[DATASET ENTRIES]

-- pv_equiv track=rewrite | github.com/Gentalion/studyOfPython | hw5/MultTable.py | makeColumnWithLength
-- ===== SOURCE A (Python) =====
-- def makeColumnWithLength (a,n):
-- 	pre = []
--
-- 	firstArgLen = len(str(a))
-- 	secondArgMaxLen = 0
-- 	thirdArgMaxLen = 0
-- 	for i in range(1,n+1):
-- 		cur = (str(a), str(i), str(a * i))
-- 		pre.append(cur)
-- 		secondArgMaxLen = max(secondArgMaxLen, len(cur[1]))
-- 		thirdArgMaxLen = max(thirdArgMaxLen, len(cur[2]))
--
-- 	return (pre, firstArgLen, secondArgMaxLen, thirdArgMaxLen)
-- ===== SOURCE B (Python) =====
-- def makeColumnWithLength(a, n):
--     sa = str(a)
--     if n < 1:
--         return ([], len(sa), 0, 0)
--     pre = [(sa, str(i), str(a * i)) for i in range(1, n + 1)]
--     # Closed-form widths: decimal width is monotone in the value for the second
--     # column (i = 1..n) and in |a*i| for the third, so the maxima are attained at i = n.
--     return (pre, len(sa), len(str(n)), len(str(a * n)))
-- ===== Notes on version B (the rewrite author's own statement) =====
-- stated objective: alternative
-- what changed: Replaces A's running-maximum accumulator scans with closed-form column widths len(str(n)) and len(str(a*n)), justified by a monotonicity argument (decimal width grows with the value for i=1..n and with |a*i|), plus an explicit n<1 early return.
import Mathlib
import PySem

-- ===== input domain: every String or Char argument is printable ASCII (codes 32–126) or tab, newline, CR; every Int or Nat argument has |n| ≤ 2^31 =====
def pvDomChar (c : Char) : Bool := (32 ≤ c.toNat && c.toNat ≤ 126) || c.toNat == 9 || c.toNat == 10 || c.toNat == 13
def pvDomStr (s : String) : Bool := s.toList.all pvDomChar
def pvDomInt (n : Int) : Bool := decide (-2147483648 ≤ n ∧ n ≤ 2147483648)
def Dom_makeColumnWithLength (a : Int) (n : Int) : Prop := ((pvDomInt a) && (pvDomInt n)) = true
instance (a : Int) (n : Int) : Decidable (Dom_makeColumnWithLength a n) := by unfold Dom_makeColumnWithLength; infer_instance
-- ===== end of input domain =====

-- B replaces A's running-maximum scans with closed-form widths len(str(n)) and len(str(a*n)),
-- correct because decimal width is monotone in the value (resp. in |a*i|) (objective: alternative).

-- ===== PORT A =====
def makeColumnWithLength (a : Int) (n : Int) : (List (String × String × String)) × Int × Int × Int :=
  let firstArgLen : Int := PySem.Str.len (PySem.Int.toStr a)
  let st :=
    (PySem.List.pyRange 1 (n + 1) 1).foldl
      (fun (st : List (String × String × String) × Int × Int) i =>
        let cur := (PySem.Int.toStr a, PySem.Int.toStr i, PySem.Int.toStr (a * i))
        (st.1 ++ [cur], max st.2.1 (PySem.Str.len cur.2.1), max st.2.2 (PySem.Str.len cur.2.2)))
      ([], 0, 0)
  (st.1, firstArgLen, st.2.1, st.2.2)

-- ===== PORT B =====
def makeColumnWithLength_alt (a : Int) (n : Int) : (List (String × String × String)) × Int × Int × Int :=
  let sa := PySem.Int.toStr a
  if n < 1 then ([], PySem.Str.len sa, 0, 0)
  else
    let pre := (PySem.List.pyRange 1 (n + 1) 1).map
        (fun i => (sa, PySem.Int.toStr i, PySem.Int.toStr (a * i)))
    (pre, PySem.Str.len sa, PySem.Str.len (PySem.Int.toStr n), PySem.Str.len (PySem.Int.toStr (a * n)))

-- ===== PRECONDITION & SPEC =====
def Spec_makeColumnWithLength (a : Int) (n : Int) (out : (List (String × String × String)) × Int × Int × Int) : Prop := out = makeColumnWithLength_alt a n
instance (a : Int) (n : Int) (out : (List (String × String × String)) × Int × Int × Int) : Decidable (Spec_makeColumnWithLength a n out) := by unfold Spec_makeColumnWithLength; infer_instance

-- ===== CLAIM =====
def Claim_equal_makeColumnWithLength : Prop := ∀ (a : Int) (n : Int), Dom_makeColumnWithLength a n → Spec_makeColumnWithLength a n (makeColumnWithLength a n)

-- ===== LEMMAS AND PROOFS =====

-- A's fused loop over any index list equals a map plus two independent max-folds.
theorem pv_fold_split (a : Int) (l : List Int)
    (p : List (String × String × String)) (s t : Int) :
    l.foldl
      (fun (st : List (String × String × String) × Int × Int) i =>
        let cur := (PySem.Int.toStr a, PySem.Int.toStr i, PySem.Int.toStr (a * i))
        (st.1 ++ [cur], max st.2.1 (PySem.Str.len cur.2.1), max st.2.2 (PySem.Str.len cur.2.2)))
      (p, s, t)
    = (p ++ l.map (fun i => (PySem.Int.toStr a, PySem.Int.toStr i, PySem.Int.toStr (a * i))),
       (l.map (fun i => PySem.Str.len (PySem.Int.toStr i))).foldl max s,
       (l.map (fun i => PySem.Str.len (PySem.Int.toStr (a * i)))).foldl max t) := by
  induction l generalizing p s t with
  | nil => simp
  | cons x xs ih => rw [List.foldl_cons, ih]; simp

-- Exact length of the decimal digit string produced by Nat.toDigitsCore (enough fuel).
theorem pv_toDigitsCore_len (f n : Nat) (h : n < f) :
    (Nat.toDigitsCore 10 f n []).length = Nat.log 10 n + 1 := by
  induction f generalizing n with
  | zero => omega
  | succ f ih =>
    simp only [Nat.toDigitsCore]
    by_cases h10 : n / 10 = 0
    · have hn : n < 10 := by omega
      simp [h10, Nat.log_of_lt hn]
    · rw [if_neg h10, Nat.toDigitsCore_lens_eq]
      have hn10 : 10 ≤ n := by omega
      rw [ih (n / 10) (by omega), Nat.log_div_base]
      have hpos : 0 < Nat.log 10 n := Nat.log_pos (by norm_num) hn10
      omega

theorem pv_toDigits_len (n : Nat) : (Nat.toDigits 10 n).length = Nat.log 10 n + 1 := by
  unfold Nat.toDigits
  exact pv_toDigitsCore_len (n + 1) n (Nat.lt_succ_self n)

-- Length of str(x) as an explicit formula.
theorem pv_len_toStr (x : Int) :
    PySem.Str.len (PySem.Int.toStr x)
      = if x < 0 then ((Nat.log 10 x.natAbs : Int) + 2) else ((Nat.log 10 x.toNat : Int) + 1) := by
  simp only [PySem.Str.len, PySem.Int.toStr, PySem.Int.toChars]
  split_ifs with hx
  · simp [pv_toDigits_len]; ring
  · simp [pv_toDigits_len]

theorem pv_len_nonneg (x : Int) : 0 ≤ PySem.Str.len (PySem.Int.toStr x) := by
  simp [PySem.Str.len]

theorem pv_len_le_nonneg (x y : Int) (hx : 0 ≤ x) (hxy : x ≤ y) :
    PySem.Str.len (PySem.Int.toStr x) ≤ PySem.Str.len (PySem.Int.toStr y) := by
  rw [pv_len_toStr, pv_len_toStr, if_neg (by omega), if_neg (by omega)]
  have : Nat.log 10 x.toNat ≤ Nat.log 10 y.toNat :=
    Nat.log_mono_right (by omega)
  omega

theorem pv_len_le_neg (x y : Int) (hx : x < 0) (hy : y < 0) (hxy : y ≤ x) :
    PySem.Str.len (PySem.Int.toStr x) ≤ PySem.Str.len (PySem.Int.toStr y) := by
  rw [pv_len_toStr, pv_len_toStr, if_pos hx, if_pos hy]
  have : Nat.log 10 x.natAbs ≤ Nat.log 10 y.natAbs :=
    Nat.log_mono_right (by omega)
  omega

theorem pv_foldl_max_of_le (l : List Int) (s : Int) (h : ∀ x ∈ l, x ≤ s) :
    l.foldl max s = s := by
  induction l generalizing s with
  | nil => rfl
  | cons x xs ih =>
    rw [List.foldl_cons, max_eq_left (h x (by simp))]
    exact ih s (fun y hy => h y (by simp [hy]))

theorem pv_foldl_max_eq (l : List Int) (M s : Int) (hs : s ≤ M)
    (hall : ∀ x ∈ l, x ≤ M) (hmem : M ∈ l) : l.foldl max s = M := by
  induction l generalizing s with
  | nil => simp at hmem
  | cons x xs ih =>
    rw [List.foldl_cons]
    by_cases hx : M ∈ xs
    · exact ih (max s x) (max_le hs (hall x (by simp)))
        (fun y hy => hall y (by simp [hy])) hx
    · have hxM : x = M := by
        rcases List.mem_cons.mp hmem with h1 | h2
        · exact h1.symm
        · exact absurd h2 hx
      subst hxM
      rw [max_eq_right hs]
      exact pv_foldl_max_of_le xs x (fun y hy => hall y (by simp [hy]))

-- ===== VERDICT =====
theorem makeColumnWithLength_spec : Claim_equal_makeColumnWithLength := by
  intro a n _
  unfold Spec_makeColumnWithLength makeColumnWithLength makeColumnWithLength_alt
  simp only [pv_fold_split, List.nil_append]
  by_cases hn : n < 1
  · rw [PySem.List.pyRange_one_eq_nil (by omega : (n + 1 : Int) ≤ 1)]
    simp [hn]
  · rw [if_neg hn]
    have hn' : (1:Int) ≤ n := by omega
    have hmemn : n ∈ PySem.List.pyRange 1 (n + 1) 1 :=
      (PySem.List.mem_pyRange_one).mpr ⟨hn', by omega⟩
    refine Prod.ext rfl (Prod.ext rfl (Prod.ext ?_ ?_)) <;> simp only
    · -- second column maximum
      apply pv_foldl_max_eq _ _ _ (pv_len_nonneg n)
      · intro x hx
        rcases List.mem_map.mp hx with ⟨i, hi, rfl⟩
        rcases (PySem.List.mem_pyRange_one).mp hi with ⟨h1, h2⟩
        exact pv_len_le_nonneg i n (by omega) (by omega)
      · exact List.mem_map.mpr ⟨n, hmemn, rfl⟩
    · -- third column maximum
      apply pv_foldl_max_eq _ _ _ (pv_len_nonneg (a * n))
      · intro x hx
        rcases List.mem_map.mp hx with ⟨i, hi, rfl⟩
        rcases (PySem.List.mem_pyRange_one).mp hi with ⟨h1, h2⟩
        by_cases ha : 0 ≤ a
        · exact pv_len_le_nonneg (a * i) (a * n)
            (mul_nonneg ha (by omega)) (by nlinarith)
        · have ha' : a < 0 := by omega
          exact pv_len_le_neg (a * i) (a * n)
            (mul_neg_of_neg_of_pos ha' (by omega)) (mul_neg_of_neg_of_pos ha' (by omega))
            (by nlinarith)
      · exact List.mem_map.mpr ⟨n, hmemn, rfl⟩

[/DATASET ENTRIES]

WORK INSTRUCTION = Transcribe exactly, and only, the lines from the opening line of the records through the line containing "import PySem".

SOLVED EXERCISE =
-- pv_equiv track=rewrite | github.com/Gentalion/studyOfPython | hw5/MultTable.py | makeColumnWithLength
-- ===== SOURCE A (Python) =====
-- def makeColumnWithLength (a,n):
-- 	pre = []
--
-- 	firstArgLen = len(str(a))
-- 	secondArgMaxLen = 0
-- 	thirdArgMaxLen = 0
-- 	for i in range(1,n+1):
-- 		cur = (str(a), str(i), str(a * i))
-- 		pre.append(cur)
-- 		secondArgMaxLen = max(secondArgMaxLen, len(cur[1]))
-- 		thirdArgMaxLen = max(thirdArgMaxLen, len(cur[2]))
--
-- 	return (pre, firstArgLen, secondArgMaxLen, thirdArgMaxLen)
-- ===== SOURCE B (Python) =====
-- def makeColumnWithLength(a, n):
--     sa = str(a)
--     if n < 1:
--         return ([], len(sa), 0, 0)
--     pre = [(sa, str(i), str(a * i)) for i in range(1, n + 1)]
--     # Closed-form widths: decimal width is monotone in the value for the second
--     # column (i = 1..n) and in |a*i| for the third, so the maxima are attained at i = n.
--     return (pre, len(sa), len(str(n)), len(str(a * n)))
-- ===== Notes on version B (the rewrite author's own statement) =====
-- stated objective: alternative
-- what changed: Replaces A's running-maximum accumulator scans with closed-form column widths len(str(n)) and len(str(a*n)), justified by a monotonicity argument (decimal width grows with the value for i=1..n and with |a*i|), plus an explicit n<1 early return.
import Mathlib
import PySem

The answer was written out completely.